*** Opening MATERIALS PROVIDED ***

-- pv_equiv track=rewrite | github.com/shafiranaya/Tubes3_13519011 | extract_info.py | find_done_keyword
-- ===== SOURCE A (Python) =====
-- def build_last(pattern):
--     last = [-1 for i in range(128)]
--     for i in range (len(pattern)):
--         last[ord(pattern[i])] = i
--     return last
--
-- def boyer_moore(text, pattern):
--     last = build_last(pattern)
--     m = len(pattern)
--     n = len(text)
--     i = m - 1
--     if i > n - 1:
--         return -1
--
--     j = m - 1
--     while (i <= n - 1):
--         if pattern[j] == text[i]:
--             if j == 0:
--                 return i
--             else:
--                 i = i - 1
--                 j = j - 1
--         else:
--             lo = last[ord(text[i])]
--             i = i + m - min(j, i + lo)
--             j = m - 1
--     return -1
--
-- def find_done_keyword(text):
--     listkata = ['selesai', 'done', 'udah', 'kumpul']
--     idx = -1
--     i = 0
--     while (i < len(listkata)):
--         idx = boyer_moore(text, listkata[i])
--         if idx != -1:
--             break
--         else:
--             i = i + 1
--     return idx
-- ===== SOURCE B (Python) =====
-- def find_done_keyword(text):
--     for kw in ['selesai', 'done', 'udah', 'kumpul']:
--         idx = text.find(kw)
--         if idx != -1:
--             return idx
--     return -1
-- ===== Notes on version B (the rewrite author's own statement) =====
-- stated objective: simpler
-- what changed: Replaces the hand-written Boyer-Moore matcher (build_last table plus shift loop) with Python's built-in str.find per keyword, keeping the first-keyword-in-list tie-break.
import Mathlib
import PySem

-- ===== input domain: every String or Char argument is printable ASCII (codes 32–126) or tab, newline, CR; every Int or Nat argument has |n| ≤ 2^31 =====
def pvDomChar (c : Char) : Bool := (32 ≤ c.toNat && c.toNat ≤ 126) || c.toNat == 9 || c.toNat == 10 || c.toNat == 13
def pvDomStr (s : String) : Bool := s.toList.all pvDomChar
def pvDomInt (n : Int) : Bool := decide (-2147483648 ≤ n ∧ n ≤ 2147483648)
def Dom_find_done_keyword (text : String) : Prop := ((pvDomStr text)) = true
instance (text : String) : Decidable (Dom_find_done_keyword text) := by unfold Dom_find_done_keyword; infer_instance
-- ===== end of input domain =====

-- B replaces A's hand-written Boyer-Moore matcher (build_last table + shift loop) with the
-- built-in substring search (Python str.find / PySem.Str.find) per keyword; objective: simpler.

-- ===== PORT A =====
-- last = [-1]*128; for i in range(len(pattern)): last[ord(pattern[i])] = i
-- (pattern[i] is in range for every i the range produces, so the getD default is never used)
def build_last (pattern : List Char) : List Int :=
  (List.range pattern.length).foldl
    (fun last i => last.set (pattern.getD i 'a').toNat (i : Int))
    (List.replicate 128 (-1))

-- the while-loop of boyer_moore; the fuel only makes the recursion structural — with the
-- fuel boyer_mooore supplies it is never exhausted (established by the lemmas below).
-- pattern[j] / text[i] are in range in every reachable state, so the getD defaults are never used;
-- last[ord(text[i])] out of range (non-ASCII text, where Python raises) yields -1, outside Dom.

def bmLoop (t p : List Char) (last : List Int) : Nat → Int → Int → Int
  | 0, _, _ => -1
  | fuel+1, i, j =>
    if i ≤ (t.length : Int) - 1 then
      if p.getD j.toNat 'a' = t.getD i.toNat 'a' then
        if j = 0 then i
        else bmLoop t p last fuel (i - 1) (j - 1)
      else
        let lo := last.getD (t.getD i.toNat 'a').toNat (-1)
        bmLoop t p last fuel (i + (p.length : Int) - min (j : Int) (i + lo)) ((p.length : Int) - 1)
    else -1

def boyer_moore (text pattern : String) : Int :=
  let t := text.toList
  let p := pattern.toList
  let last := build_last p
  let m := p.length
  let n := t.length
  if (m : Int) - 1 > (n : Int) - 1 then -1
  else bmLoop t p last ((n + 2) * (m + 2)) ((m : Int) - 1) ((m : Int) - 1)

-- while i < len(listkata): idx = boyer_moore(text, listkata[i]); if idx != -1: break; i += 1

def fdkLoop (text : String) (kws : List String) (idx : Int) : Int :=
  match kws with
  | [] => idx
  | kw :: rest =>
    let idx' := boyer_moore text kw
    if idx' ≠ -1 then idx' else fdkLoop text rest idx'

def find_done_keyword (text : String) : Int :=
  fdkLoop text ["selesai", "done", "udah", "kumpul"] (-1)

*** Closing MATERIALS PROVIDED ***

Each line in the listing above from the one containing "(fun last i" through the one containing "-- pattern[j] /" should be repeated exactly, and no other line.

### TASK SOLUTION:
    (fun last i => last.set (pattern.getD i 'a').toNat (i : Int))
    (List.replicate 128 (-1))

-- the while-loop of boyer_moore; the fuel only makes the recursion structural — with the
-- fuel boyer_mooore supplies it is never exhausted (established by the lemmas below).
-- pattern[j] / text[i] are in range in every reachable state, so the getD defaults are never used;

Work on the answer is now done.